-- pv_equiv track=rewrite | github.com/samihsq/slm-agentic-benchmarking | src/benchmarks/skills/instruction_following/word_instruction_following.py | L23_majority_duplicate_remove
-- ===== SOURCE A (Python) =====
-- def L23_majority_duplicate_remove(L):
--     if not L:
--         return L
--     counts={}
--     for x in L:
--         counts[x]=counts.get(x,0)+1
--     if max(counts.values()) > len(L)//2:
--         seen = set()
--         result = []
--         for x in L:
--             if x not in seen:
--                 seen.add(x)
--                 result.append(x)
--         return result
--     return L
-- ===== SOURCE B (Python) =====
-- def L23_majority_duplicate_remove(L):
--     if not L:
--         return L
--     candidate, count = None, 0
--     for x in L:
--         if count == 0:
--             candidate = x
--             count = 1
--         elif x == candidate:
--             count += 1
--         else:
--             count -= 1
--     if L.count(candidate) > len(L) // 2:
--         return list(dict.fromkeys(L))
--     return L
-- ===== Notes on version B (the rewrite author's own statement) =====
-- stated objective: faster
-- what changed: Replaces the counts dictionary and max over its values by a single Boyer-Moore voting pass (candidate/count in O(1) extra state) plus one count of the candidate, and the seen-set dedupe loop by dict.fromkeys.
import Mathlib
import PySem

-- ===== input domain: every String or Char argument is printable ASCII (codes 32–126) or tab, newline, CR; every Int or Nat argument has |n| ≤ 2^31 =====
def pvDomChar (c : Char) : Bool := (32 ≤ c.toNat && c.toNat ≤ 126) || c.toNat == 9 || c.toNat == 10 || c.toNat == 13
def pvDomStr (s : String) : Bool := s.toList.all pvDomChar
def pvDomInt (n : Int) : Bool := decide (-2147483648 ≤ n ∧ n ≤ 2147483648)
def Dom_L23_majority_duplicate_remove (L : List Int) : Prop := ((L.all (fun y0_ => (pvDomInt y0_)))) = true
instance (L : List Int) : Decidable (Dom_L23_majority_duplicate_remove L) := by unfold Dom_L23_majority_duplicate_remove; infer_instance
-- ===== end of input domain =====

-- B replaces A's counts-dictionary + max over its values by a Boyer-Moore voting pass
-- plus one count of the candidate, and the seen-set dedupe loop by dict.fromkeys.


-- ===== PORT A =====
-- the body of A's seen-set dedupe loop
def dedStep (st : PySem.Set Int × List Int) (x : Int) : PySem.Set Int × List Int :=
  if PySem.Set.contains st.1 x then st
  else (PySem.Set.add st.1 x, st.2 ++ [x])

def L23_majority_duplicate_remove (L : List Int) : List Int :=
  if L = [] then L
  else
    let counts := L.foldl (fun d x => d.insert x (d.getD x 0 + 1)) PySem.Dict.empty
    match PySem.List.max? counts.values (fun v => v) with
    | none => L  -- unreachable (L ≠ [] gives a nonempty values list); max([]) would raise only here
    | some m =>
      if m > PySem.Int.floordiv (L.length : Int) 2 then
        (L.foldl dedStep (PySem.Set.empty, [])).2
      else L

-- ===== PORT B =====
-- Boyer-Moore voting step; the Python's initial candidate None is ported as 0: it is
-- overwritten before it is ever compared (count = 0 when the first element arrives).
def bmStep (p : Int × Int) (x : Int) : Int × Int :=
  if p.2 = 0 then (x, 1)
  else if x = p.1 then (p.1, p.2 + 1)
  else (p.1, p.2 - 1)

def L23_majority_duplicate_remove_alt (L : List Int) : List Int :=
  if L = [] then L
  else
    let r := L.foldl bmStep (0, 0)
    if (L.count r.1 : Int) > PySem.Int.floordiv (L.length : Int) 2 then
      PySem.List.dedup L
    else L

-- ===== PRECONDITION & SPEC =====
def Spec_L23_majority_duplicate_remove (L : List Int) (out : List Int) : Prop := out = L23_majority_duplicate_remove_alt L
instance (L : List Int) (out : List Int) : Decidable (Spec_L23_majority_duplicate_remove L out) := by unfold Spec_L23_majority_duplicate_remove; infer_instance

-- ===== CLAIM (what is proved, stated in full; the proofs are below) =====
def Claim_equal_L23_majority_duplicate_remove : Prop := ∀ (L : List Int), Dom_L23_majority_duplicate_remove L → Spec_L23_majority_duplicate_remove L (L23_majority_duplicate_remove L)

-- ===== LEMMAS AND PROOFS =====

-- A's dedupe loop keeps seen and result equal as lists, so it computes Set.update.
lemma ded_pair (L : List Int) : ∀ s : List Int,
    L.foldl dedStep (s, s) = (PySem.Set.update s L, PySem.Set.update s L) := by
  induction L with
  | nil => intro s; simp [PySem.Set.update]
  | cons x t ih =>
    intro s
    rw [List.foldl_cons, PySem.Set.update_cons]
    by_cases h : x ∈ s
    · simp [dedStep, h, ih]
    · simp [dedStep, h, ih]

-- Boyer-Moore invariant: for every v other than the current candidate, twice its
-- count plus the initial credit (for v = c) plus the final count is at most length + credit.
lemma bm_inv (L : List Int) : ∀ c k : Int, 0 ≤ k →
    0 ≤ (L.foldl bmStep (c, k)).2 ∧
    ∀ v : Int, v ≠ (L.foldl bmStep (c, k)).1 →
      2 * (L.count v : Int) + (if v = c then 2 * k else 0) + (L.foldl bmStep (c, k)).2
        ≤ (L.length : Int) + k := by
  induction L with
  | nil =>
    intro c k hk
    simp only [List.foldl_nil]
    refine ⟨hk, ?_⟩
    intro v hv
    simp only [List.count_nil, List.length_nil]
    split_ifs with h
    · exact absurd h hv
    · omega
  | cons x t ih =>
    intro c k hk
    have hcnt : ∀ v : Int, ((x :: t).count v : Int) = (t.count v : Int) + (if x = v then 1 else 0) := by
      intro v
      rw [List.count_cons]
      simp only [beq_iff_eq]
      split_ifs <;> push_cast <;> ring
    by_cases h0 : k = 0
    · subst h0
      have step : bmStep (c, 0) x = (x, 1) := by simp [bmStep]
      rw [List.foldl_cons, step]
      obtain ⟨h1, h2⟩ := ih x 1 (by omega)
      refine ⟨h1, ?_⟩
      intro v hv
      have h3 := h2 v hv
      rw [hcnt v]
      simp only [List.length_cons]
      push_cast at h3 ⊢
      split_ifs at h3 ⊢ <;> omega
    · by_cases hx : x = c
      · subst hx
        have step : bmStep (x, k) x = (x, k + 1) := by simp [bmStep, h0]
        rw [List.foldl_cons, step]
        obtain ⟨h1, h2⟩ := ih x (k + 1) (by omega)
        refine ⟨h1, ?_⟩
        intro v hv
        have h3 := h2 v hv
        rw [hcnt v]
        simp only [List.length_cons]
        push_cast at h3 ⊢
        split_ifs at h3 ⊢ <;> omega
      · have step : bmStep (c, k) x = (c, k - 1) := by simp [bmStep, h0, hx]
        rw [List.foldl_cons, step]
        obtain ⟨h1, h2⟩ := ih c (k - 1) (by omega)
        refine ⟨h1, ?_⟩
        intro v hv
        have h3 := h2 v hv
        rw [hcnt v]
        simp only [List.length_cons]
        push_cast at h3 ⊢
        split_ifs at h3 ⊢ <;> omega

-- a strict majority element is the final Boyer-Moore candidate
lemma bm_majority (L : List Int) (v : Int) (hv : (L.length : Int) < 2 * (L.count v : Int)) :
    v = (L.foldl bmStep (0, 0)).1 := by
  by_contra hne
  obtain ⟨h1, h2⟩ := bm_inv L 0 0 le_rfl
  have h3 := h2 v hne
  split_ifs at h3 <;> omega

-- the values of A's counts dict are the counts of the distinct elements of L
lemma values_counter (L : List Int) :
    (L.foldl (fun d x => d.insert x (d.getD x 0 + 1)) PySem.Dict.empty).values
      = (PySem.Set.ofList L).map (fun k => (L.count k : Int)) := by
  rw [PySem.Dict.foldl_insert_getD_add_one_eq_counter]
  calc (PySem.Dict.counter L).values
      = (PySem.Dict.counter L).items.map (·.2) := rfl
    _ = ((PySem.Set.ofList L).map (fun k => (k, (L.count k : Int)))).map (·.2) := by
        rw [PySem.Dict.items_counter]
    _ = (PySem.Set.ofList L).map (fun k => (L.count k : Int)) := by
        rw [List.map_map]; rfl

lemma floordiv_two (n m : Int) :
    (PySem.Int.floordiv n 2 < m) ↔ (n < 2 * m) := by
  have h : PySem.Int.floordiv n 2 = n / 2 := by
    unfold PySem.Int.floordiv
    rw [Int.fdiv_eq_ediv]
    simp
  rw [h]; omega

-- ===== VERDICT (by name: the statement is the Claim_ definition above) =====
theorem L23_majority_duplicate_remove_spec : Claim_equal_L23_majority_duplicate_remove := by
  intro L _
  unfold Spec_L23_majority_duplicate_remove L23_majority_duplicate_remove L23_majority_duplicate_remove_alt
  by_cases hnil : L = []
  · simp [hnil]
  · simp only [hnil, if_false]
    rw [values_counter]
    have hvne : (PySem.Set.ofList L).map (fun k => (L.count k : Int)) ≠ [] := by
      obtain ⟨a, t, rfl⟩ := List.exists_cons_of_ne_nil hnil
      have hmem : a ∈ PySem.Set.ofList (a :: t) :=
        (PySem.Set.mem_ofList _ _).mpr (by simp)
      simp only [ne_eq, List.map_eq_nil_iff]
      intro h; rw [h] at hmem; exact absurd hmem (List.not_mem_nil)
    obtain ⟨m, hm⟩ : ∃ m, PySem.List.max? ((PySem.Set.ofList L).map (fun k => (L.count k : Int))) (fun v => v) = some m := by
      cases hmm : PySem.List.max? ((PySem.Set.ofList L).map (fun k => (L.count k : Int))) (fun v => v)
      · exact absurd ((PySem.List.max?_eq_none_iff _ _).mp hmm) hvne
      · exact ⟨_, rfl⟩
    simp only [hm]
    set cand := (L.foldl bmStep (0, 0)).1 with hcand
    have hiff : (PySem.Int.floordiv (L.length : Int) 2 < m) ↔
        (PySem.Int.floordiv (L.length : Int) 2 < (L.count cand : Int)) := by
      constructor
      · intro h
        obtain ⟨w, hw, rfl⟩ := List.mem_map.mp (PySem.List.max?_mem hm)
        have hwc : w = cand := bm_majority L w ((floordiv_two _ _).mp h)
        rwa [← hwc]
      · intro h
        have h2 : (L.length : Int) < 2 * (L.count cand : Int) := (floordiv_two _ _).mp h
        have hpos : 0 < L.count cand := by
          rcases Nat.eq_zero_or_pos (L.count cand) with hz | hp
          · exfalso; rw [hz] at h2; simp at h2; omega
          · exact hp
        have hcm : cand ∈ L := List.count_pos_iff.mp hpos
        have hin : (L.count cand : Int) ∈ (PySem.Set.ofList L).map (fun k => (L.count k : Int)) :=
          List.mem_map.mpr ⟨cand, (PySem.Set.mem_ofList _ _).mpr hcm, rfl⟩
        have hle := PySem.List.max?_isMax hm _ hin
        simp only at hle
        omega
    by_cases hcond : PySem.Int.floordiv (L.length : Int) 2 < m
    · rw [if_pos hcond, if_pos (hiff.mp hcond)]
      have hd := congrArg Prod.snd (ded_pair L [])
      simp only at hd
      calc (L.foldl dedStep (PySem.Set.empty, [])).2
          = (L.foldl dedStep (([] : List Int), ([] : List Int))).2 := rfl
        _ = PySem.Set.update ([] : List Int) L := hd
        _ = PySem.List.dedup L := by rw [PySem.Set.update_nil_left]; simp
    · rw [if_neg hcond, if_neg (fun h => hcond (hiff.mpr h))]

--- TASK BRIEF ---
Copy out the lines beginning at the one that contains "simp only at hd". Stop at the final line of the data, and include it.

--- ANSWER BELOW ---
      simp only at hd
      calc (L.foldl dedStep (PySem.Set.empty, [])).2
          = (L.foldl dedStep (([] : List Int), ([] : List Int))).2 := rfl
        _ = PySem.Set.update ([] : List Int) L := hd
        _ = PySem.List.dedup L := by rw [PySem.Set.update_nil_left]; simp
    · rw [if_neg hcond, if_neg (fun h => hcond (hiff.mpr h))]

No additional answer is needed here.